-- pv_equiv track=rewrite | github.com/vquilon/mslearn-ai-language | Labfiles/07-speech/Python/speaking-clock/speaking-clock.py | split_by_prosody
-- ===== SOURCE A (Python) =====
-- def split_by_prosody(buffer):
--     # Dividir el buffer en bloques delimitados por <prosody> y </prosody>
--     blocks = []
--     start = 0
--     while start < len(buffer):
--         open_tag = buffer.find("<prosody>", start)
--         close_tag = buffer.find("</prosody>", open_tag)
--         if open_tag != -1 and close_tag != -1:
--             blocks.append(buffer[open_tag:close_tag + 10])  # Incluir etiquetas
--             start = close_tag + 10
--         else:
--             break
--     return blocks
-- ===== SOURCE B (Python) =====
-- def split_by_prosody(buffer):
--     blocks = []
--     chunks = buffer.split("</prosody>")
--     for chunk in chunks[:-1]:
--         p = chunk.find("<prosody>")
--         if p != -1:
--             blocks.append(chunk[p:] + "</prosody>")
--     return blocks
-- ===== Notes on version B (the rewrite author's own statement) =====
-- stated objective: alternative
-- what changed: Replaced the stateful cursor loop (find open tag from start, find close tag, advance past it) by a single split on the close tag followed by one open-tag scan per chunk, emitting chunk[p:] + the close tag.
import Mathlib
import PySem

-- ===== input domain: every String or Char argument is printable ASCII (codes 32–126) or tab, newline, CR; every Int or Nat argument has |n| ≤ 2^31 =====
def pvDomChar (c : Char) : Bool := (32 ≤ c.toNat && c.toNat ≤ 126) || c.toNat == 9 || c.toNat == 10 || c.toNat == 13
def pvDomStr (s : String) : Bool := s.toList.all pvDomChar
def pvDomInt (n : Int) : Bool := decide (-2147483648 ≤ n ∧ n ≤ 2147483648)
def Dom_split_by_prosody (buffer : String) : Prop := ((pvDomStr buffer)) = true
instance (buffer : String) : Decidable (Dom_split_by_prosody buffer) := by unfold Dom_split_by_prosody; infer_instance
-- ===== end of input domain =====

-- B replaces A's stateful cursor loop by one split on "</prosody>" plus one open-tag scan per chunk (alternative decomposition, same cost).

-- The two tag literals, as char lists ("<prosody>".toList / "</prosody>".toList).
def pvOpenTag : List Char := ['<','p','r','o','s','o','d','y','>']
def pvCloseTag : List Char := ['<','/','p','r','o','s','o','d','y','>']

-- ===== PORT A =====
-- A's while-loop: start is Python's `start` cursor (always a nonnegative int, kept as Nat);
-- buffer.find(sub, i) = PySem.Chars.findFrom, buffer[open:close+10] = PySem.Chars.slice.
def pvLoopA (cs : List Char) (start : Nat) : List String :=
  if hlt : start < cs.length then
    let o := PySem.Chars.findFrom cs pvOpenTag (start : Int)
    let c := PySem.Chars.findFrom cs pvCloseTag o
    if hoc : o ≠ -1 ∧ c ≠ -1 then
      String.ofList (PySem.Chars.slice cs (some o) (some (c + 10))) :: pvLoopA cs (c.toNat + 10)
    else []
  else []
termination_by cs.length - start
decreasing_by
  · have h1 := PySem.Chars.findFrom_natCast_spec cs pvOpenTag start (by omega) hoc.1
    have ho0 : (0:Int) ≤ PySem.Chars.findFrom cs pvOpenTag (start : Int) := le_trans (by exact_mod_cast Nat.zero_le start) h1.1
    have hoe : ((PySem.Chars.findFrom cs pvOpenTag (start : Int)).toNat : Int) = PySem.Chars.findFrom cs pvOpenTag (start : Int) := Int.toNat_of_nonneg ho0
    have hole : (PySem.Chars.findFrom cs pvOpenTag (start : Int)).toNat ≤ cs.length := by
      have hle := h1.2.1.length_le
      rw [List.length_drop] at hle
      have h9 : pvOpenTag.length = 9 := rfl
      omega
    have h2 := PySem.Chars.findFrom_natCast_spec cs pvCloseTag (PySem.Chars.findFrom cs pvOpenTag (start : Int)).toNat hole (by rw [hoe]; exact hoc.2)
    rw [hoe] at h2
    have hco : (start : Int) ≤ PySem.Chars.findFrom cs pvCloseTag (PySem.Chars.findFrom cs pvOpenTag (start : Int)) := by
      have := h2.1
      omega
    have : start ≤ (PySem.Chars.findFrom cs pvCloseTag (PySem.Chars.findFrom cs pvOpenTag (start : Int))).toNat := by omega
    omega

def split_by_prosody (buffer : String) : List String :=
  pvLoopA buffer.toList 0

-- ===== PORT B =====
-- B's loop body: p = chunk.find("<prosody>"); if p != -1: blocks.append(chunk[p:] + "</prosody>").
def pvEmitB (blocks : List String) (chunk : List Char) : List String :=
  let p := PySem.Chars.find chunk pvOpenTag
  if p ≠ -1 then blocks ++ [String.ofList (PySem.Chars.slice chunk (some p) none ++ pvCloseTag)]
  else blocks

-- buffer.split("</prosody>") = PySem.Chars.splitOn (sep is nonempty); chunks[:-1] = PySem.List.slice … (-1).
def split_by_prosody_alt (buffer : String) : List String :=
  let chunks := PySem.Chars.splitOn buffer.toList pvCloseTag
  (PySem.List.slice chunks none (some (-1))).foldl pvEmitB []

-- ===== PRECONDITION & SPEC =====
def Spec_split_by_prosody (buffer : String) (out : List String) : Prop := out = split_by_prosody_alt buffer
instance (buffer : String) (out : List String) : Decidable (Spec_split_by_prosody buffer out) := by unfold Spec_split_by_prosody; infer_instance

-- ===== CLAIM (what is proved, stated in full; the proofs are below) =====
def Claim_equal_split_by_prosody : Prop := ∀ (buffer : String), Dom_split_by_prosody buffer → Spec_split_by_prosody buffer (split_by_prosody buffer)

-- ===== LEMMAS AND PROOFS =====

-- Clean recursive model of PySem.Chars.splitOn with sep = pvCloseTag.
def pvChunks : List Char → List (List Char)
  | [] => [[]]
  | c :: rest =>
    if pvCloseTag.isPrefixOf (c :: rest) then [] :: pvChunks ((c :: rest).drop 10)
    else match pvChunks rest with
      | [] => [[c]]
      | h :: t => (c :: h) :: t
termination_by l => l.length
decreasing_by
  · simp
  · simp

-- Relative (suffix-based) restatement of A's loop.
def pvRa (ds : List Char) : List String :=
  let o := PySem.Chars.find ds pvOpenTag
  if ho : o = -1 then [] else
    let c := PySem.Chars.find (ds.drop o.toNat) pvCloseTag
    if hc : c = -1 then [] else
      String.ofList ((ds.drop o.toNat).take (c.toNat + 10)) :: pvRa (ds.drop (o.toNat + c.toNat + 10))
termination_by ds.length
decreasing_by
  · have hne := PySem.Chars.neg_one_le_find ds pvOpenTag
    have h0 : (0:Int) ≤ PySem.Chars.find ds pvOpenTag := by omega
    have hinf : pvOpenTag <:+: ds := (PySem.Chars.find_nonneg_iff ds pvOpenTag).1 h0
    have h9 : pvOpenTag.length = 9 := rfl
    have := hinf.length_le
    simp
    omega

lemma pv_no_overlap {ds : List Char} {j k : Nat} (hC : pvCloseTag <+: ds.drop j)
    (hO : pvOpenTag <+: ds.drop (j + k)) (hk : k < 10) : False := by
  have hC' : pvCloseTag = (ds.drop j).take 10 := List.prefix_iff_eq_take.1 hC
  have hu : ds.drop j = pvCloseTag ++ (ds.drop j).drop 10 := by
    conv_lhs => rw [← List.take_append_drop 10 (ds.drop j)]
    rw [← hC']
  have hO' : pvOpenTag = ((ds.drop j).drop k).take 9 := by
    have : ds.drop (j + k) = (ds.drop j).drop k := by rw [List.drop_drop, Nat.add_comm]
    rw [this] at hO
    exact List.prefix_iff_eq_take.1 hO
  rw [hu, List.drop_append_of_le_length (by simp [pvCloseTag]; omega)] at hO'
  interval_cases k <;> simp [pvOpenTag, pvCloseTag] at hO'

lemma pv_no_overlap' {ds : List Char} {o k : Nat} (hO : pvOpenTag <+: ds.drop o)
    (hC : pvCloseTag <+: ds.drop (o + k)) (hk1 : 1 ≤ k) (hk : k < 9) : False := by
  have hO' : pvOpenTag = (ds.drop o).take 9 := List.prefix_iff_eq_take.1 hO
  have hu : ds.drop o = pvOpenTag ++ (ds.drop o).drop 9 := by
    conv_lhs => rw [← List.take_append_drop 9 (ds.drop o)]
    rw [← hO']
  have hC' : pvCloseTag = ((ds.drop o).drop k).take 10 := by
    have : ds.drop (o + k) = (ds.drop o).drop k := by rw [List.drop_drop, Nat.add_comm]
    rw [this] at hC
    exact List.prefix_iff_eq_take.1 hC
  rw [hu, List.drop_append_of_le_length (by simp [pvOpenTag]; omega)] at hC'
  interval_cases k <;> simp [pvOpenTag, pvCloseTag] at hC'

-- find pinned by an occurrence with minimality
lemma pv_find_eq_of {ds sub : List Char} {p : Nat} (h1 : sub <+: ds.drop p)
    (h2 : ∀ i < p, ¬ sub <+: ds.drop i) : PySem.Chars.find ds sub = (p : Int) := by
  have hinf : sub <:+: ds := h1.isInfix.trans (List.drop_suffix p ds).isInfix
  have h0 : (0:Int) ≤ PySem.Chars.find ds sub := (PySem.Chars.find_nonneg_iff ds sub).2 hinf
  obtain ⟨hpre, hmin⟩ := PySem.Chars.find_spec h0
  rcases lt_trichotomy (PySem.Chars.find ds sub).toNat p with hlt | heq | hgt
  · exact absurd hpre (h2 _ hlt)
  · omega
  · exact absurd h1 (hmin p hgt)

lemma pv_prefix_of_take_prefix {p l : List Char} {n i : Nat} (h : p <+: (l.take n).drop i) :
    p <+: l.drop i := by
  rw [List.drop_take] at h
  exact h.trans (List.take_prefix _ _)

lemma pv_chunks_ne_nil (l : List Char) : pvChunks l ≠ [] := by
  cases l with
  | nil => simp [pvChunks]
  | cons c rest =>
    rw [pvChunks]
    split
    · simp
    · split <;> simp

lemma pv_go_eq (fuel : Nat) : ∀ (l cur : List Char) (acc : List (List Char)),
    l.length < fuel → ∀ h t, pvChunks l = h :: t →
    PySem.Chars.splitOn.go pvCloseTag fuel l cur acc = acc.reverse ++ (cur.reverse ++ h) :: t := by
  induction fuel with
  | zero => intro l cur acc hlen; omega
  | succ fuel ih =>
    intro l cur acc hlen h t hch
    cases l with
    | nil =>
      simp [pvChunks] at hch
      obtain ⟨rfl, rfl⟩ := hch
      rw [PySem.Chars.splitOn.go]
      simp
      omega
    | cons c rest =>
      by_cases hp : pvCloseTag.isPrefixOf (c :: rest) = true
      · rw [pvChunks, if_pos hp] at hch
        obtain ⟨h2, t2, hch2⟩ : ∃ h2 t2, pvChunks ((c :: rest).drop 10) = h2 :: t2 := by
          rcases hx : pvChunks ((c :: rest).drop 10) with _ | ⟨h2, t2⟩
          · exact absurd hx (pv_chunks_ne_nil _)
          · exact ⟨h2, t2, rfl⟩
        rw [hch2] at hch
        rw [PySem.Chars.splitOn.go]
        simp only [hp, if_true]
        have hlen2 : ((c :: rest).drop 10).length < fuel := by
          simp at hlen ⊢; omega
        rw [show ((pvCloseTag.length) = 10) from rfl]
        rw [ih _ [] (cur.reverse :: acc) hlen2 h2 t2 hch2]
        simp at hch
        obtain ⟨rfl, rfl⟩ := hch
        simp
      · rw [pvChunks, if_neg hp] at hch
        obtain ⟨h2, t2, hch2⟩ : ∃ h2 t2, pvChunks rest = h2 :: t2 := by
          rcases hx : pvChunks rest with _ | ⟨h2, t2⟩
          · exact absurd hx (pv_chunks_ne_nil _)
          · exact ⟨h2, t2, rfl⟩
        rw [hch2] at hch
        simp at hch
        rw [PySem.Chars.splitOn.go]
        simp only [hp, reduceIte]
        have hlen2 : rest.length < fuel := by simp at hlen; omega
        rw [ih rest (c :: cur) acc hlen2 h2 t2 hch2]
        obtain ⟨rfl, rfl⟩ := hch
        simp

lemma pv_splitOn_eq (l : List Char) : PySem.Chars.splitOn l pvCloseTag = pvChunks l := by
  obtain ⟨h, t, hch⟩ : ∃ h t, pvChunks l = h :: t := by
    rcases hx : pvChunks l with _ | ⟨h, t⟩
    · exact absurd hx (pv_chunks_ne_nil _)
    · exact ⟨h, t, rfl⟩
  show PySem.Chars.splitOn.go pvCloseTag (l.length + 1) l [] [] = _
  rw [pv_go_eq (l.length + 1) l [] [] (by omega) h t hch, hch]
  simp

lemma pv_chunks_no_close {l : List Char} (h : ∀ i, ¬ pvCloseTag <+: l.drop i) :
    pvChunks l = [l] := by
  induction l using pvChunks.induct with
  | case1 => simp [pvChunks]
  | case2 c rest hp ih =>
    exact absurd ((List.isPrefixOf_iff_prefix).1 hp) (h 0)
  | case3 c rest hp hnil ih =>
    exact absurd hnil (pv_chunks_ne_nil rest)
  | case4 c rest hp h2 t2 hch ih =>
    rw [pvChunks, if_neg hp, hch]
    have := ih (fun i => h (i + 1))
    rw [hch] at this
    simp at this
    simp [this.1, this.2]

########

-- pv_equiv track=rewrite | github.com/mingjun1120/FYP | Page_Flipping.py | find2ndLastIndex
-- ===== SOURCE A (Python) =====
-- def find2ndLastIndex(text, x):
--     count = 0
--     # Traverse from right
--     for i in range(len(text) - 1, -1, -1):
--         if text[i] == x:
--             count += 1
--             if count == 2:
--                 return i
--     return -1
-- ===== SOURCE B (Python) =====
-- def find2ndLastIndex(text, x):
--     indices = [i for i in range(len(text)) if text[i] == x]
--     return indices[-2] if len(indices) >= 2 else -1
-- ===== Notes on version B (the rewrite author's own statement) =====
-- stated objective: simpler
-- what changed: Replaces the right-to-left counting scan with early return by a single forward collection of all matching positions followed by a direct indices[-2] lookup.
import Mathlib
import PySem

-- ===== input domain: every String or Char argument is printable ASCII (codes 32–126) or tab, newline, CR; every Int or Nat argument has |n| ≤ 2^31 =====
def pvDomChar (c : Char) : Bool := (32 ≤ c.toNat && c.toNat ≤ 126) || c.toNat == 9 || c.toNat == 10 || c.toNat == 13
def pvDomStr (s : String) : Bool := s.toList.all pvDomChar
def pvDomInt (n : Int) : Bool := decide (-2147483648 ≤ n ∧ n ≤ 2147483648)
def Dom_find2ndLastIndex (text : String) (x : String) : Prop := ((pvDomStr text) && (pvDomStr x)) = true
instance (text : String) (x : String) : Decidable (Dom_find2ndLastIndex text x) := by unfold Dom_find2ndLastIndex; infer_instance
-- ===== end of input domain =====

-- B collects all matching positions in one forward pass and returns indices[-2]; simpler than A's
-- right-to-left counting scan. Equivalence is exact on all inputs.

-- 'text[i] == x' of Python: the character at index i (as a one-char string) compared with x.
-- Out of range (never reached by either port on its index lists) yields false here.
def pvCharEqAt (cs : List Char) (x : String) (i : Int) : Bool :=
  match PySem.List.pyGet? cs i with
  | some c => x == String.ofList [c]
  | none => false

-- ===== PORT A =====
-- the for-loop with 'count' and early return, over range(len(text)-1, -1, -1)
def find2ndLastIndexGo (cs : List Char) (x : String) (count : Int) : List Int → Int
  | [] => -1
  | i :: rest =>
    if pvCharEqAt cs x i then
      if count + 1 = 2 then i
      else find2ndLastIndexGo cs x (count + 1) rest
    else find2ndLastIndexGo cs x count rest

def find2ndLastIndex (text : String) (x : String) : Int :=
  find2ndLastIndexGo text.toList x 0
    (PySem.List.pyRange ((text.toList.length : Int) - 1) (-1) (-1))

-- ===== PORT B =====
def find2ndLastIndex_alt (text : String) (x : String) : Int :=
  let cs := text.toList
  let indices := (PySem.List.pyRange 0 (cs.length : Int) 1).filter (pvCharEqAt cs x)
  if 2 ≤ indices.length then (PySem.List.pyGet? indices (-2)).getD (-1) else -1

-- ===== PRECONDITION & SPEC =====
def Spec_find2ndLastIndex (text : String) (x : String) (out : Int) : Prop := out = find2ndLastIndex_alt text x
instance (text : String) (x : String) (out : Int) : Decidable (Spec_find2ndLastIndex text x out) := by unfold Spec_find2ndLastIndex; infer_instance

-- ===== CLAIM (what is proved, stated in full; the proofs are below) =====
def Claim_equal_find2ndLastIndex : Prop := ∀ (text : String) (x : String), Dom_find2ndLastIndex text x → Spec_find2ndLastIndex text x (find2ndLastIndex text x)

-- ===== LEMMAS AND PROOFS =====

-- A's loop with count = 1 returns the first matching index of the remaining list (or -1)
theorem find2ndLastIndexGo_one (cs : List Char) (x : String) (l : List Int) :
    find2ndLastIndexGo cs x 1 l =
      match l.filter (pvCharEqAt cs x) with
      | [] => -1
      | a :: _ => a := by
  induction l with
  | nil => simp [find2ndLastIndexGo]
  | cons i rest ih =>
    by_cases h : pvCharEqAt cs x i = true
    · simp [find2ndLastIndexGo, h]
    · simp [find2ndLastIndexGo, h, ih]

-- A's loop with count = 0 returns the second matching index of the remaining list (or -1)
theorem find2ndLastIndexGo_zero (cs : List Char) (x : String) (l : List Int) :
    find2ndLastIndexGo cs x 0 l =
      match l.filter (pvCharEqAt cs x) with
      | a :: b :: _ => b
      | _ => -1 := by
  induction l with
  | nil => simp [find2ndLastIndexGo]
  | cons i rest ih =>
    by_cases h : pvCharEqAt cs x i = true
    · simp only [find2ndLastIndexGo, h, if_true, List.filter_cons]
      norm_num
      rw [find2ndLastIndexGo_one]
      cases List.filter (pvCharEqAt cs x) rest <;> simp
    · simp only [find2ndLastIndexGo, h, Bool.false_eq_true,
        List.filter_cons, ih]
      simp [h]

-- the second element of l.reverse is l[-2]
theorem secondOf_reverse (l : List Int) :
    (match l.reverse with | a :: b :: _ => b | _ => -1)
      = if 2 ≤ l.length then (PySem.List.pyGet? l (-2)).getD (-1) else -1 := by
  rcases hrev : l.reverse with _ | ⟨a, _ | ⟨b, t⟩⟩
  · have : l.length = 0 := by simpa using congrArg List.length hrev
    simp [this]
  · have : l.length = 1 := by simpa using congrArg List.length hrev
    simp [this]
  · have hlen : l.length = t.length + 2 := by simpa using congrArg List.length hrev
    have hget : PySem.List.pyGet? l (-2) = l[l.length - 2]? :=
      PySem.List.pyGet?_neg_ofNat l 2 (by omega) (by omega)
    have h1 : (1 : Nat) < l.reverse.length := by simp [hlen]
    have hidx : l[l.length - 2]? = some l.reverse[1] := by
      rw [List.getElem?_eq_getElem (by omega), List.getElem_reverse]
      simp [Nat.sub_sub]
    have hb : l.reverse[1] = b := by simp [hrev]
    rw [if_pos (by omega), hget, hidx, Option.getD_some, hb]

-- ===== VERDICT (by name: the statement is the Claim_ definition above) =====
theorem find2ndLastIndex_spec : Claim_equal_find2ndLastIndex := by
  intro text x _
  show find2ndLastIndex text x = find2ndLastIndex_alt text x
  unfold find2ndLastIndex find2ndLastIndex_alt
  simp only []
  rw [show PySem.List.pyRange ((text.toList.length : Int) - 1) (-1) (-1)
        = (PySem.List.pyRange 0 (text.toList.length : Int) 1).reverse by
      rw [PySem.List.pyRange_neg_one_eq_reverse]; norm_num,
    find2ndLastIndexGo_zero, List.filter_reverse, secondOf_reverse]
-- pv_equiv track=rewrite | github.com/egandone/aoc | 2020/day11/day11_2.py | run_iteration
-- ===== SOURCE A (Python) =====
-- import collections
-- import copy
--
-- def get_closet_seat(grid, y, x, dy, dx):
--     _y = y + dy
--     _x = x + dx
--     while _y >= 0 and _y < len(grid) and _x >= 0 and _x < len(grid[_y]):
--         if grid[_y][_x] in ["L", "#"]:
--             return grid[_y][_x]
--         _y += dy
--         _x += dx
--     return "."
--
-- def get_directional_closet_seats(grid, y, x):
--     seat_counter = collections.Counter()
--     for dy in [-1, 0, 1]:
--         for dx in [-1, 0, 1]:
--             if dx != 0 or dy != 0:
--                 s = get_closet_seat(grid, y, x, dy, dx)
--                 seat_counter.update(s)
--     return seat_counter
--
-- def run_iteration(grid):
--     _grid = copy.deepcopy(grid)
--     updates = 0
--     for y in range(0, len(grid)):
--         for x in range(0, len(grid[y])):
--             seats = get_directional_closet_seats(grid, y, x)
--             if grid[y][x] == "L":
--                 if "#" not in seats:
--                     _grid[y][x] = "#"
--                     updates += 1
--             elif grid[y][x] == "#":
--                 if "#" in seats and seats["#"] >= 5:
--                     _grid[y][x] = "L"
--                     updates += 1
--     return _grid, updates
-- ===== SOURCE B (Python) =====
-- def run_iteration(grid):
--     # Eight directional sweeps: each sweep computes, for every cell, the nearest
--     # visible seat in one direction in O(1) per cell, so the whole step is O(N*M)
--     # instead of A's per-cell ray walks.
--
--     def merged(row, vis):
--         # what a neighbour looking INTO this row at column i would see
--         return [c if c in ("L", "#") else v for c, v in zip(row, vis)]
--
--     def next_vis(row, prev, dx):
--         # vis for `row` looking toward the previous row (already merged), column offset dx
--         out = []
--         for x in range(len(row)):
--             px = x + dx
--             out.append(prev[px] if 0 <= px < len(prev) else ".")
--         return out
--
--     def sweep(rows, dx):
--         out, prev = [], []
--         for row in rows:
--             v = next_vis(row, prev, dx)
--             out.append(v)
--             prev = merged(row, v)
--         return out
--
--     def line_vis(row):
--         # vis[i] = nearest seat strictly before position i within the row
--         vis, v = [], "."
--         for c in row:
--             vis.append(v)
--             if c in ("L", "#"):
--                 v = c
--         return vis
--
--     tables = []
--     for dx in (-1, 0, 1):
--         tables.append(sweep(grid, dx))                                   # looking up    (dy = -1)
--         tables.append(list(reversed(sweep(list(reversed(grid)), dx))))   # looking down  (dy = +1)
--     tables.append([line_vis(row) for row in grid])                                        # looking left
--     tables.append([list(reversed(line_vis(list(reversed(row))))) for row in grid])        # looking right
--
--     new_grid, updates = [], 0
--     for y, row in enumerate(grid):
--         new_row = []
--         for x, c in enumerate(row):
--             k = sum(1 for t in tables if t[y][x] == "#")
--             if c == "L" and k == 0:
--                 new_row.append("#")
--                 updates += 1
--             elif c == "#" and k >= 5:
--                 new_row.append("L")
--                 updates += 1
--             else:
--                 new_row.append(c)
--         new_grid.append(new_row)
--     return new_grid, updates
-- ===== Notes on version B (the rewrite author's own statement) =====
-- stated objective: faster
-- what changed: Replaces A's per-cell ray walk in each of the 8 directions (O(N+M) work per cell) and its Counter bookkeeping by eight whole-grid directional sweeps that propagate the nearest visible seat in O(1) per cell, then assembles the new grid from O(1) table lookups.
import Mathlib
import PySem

########

**WHAT THE TASK ASKS**
An exact copy of the lines above between the line holding "-- Clean recursive" and the line holding "<+: ds.drop j)", inclusive, is the whole answer.

**ANSWER TO THIS EXERCISE**
-- Clean recursive model of PySem.Chars.splitOn with sep = pvCloseTag.
def pvChunks : List Char → List (List Char)
  | [] => [[]]
  | c :: rest =>
    if pvCloseTag.isPrefixOf (c :: rest) then [] :: pvChunks ((c :: rest).drop 10)
    else match pvChunks rest with
      | [] => [[c]]
      | h :: t => (c :: h) :: t
termination_by l => l.length
decreasing_by
  · simp
  · simp

-- Relative (suffix-based) restatement of A's loop.
def pvRa (ds : List Char) : List String :=
  let o := PySem.Chars.find ds pvOpenTag
  if ho : o = -1 then [] else
    let c := PySem.Chars.find (ds.drop o.toNat) pvCloseTag
    if hc : c = -1 then [] else
      String.ofList ((ds.drop o.toNat).take (c.toNat + 10)) :: pvRa (ds.drop (o.toNat + c.toNat + 10))
termination_by ds.length
decreasing_by
  · have hne := PySem.Chars.neg_one_le_find ds pvOpenTag
    have h0 : (0:Int) ≤ PySem.Chars.find ds pvOpenTag := by omega
    have hinf : pvOpenTag <:+: ds := (PySem.Chars.find_nonneg_iff ds pvOpenTag).1 h0
    have h9 : pvOpenTag.length = 9 := rfl
    have := hinf.length_le
    simp
    omega

lemma pv_no_overlap {ds : List Char} {j k : Nat} (hC : pvCloseTag <+: ds.drop j)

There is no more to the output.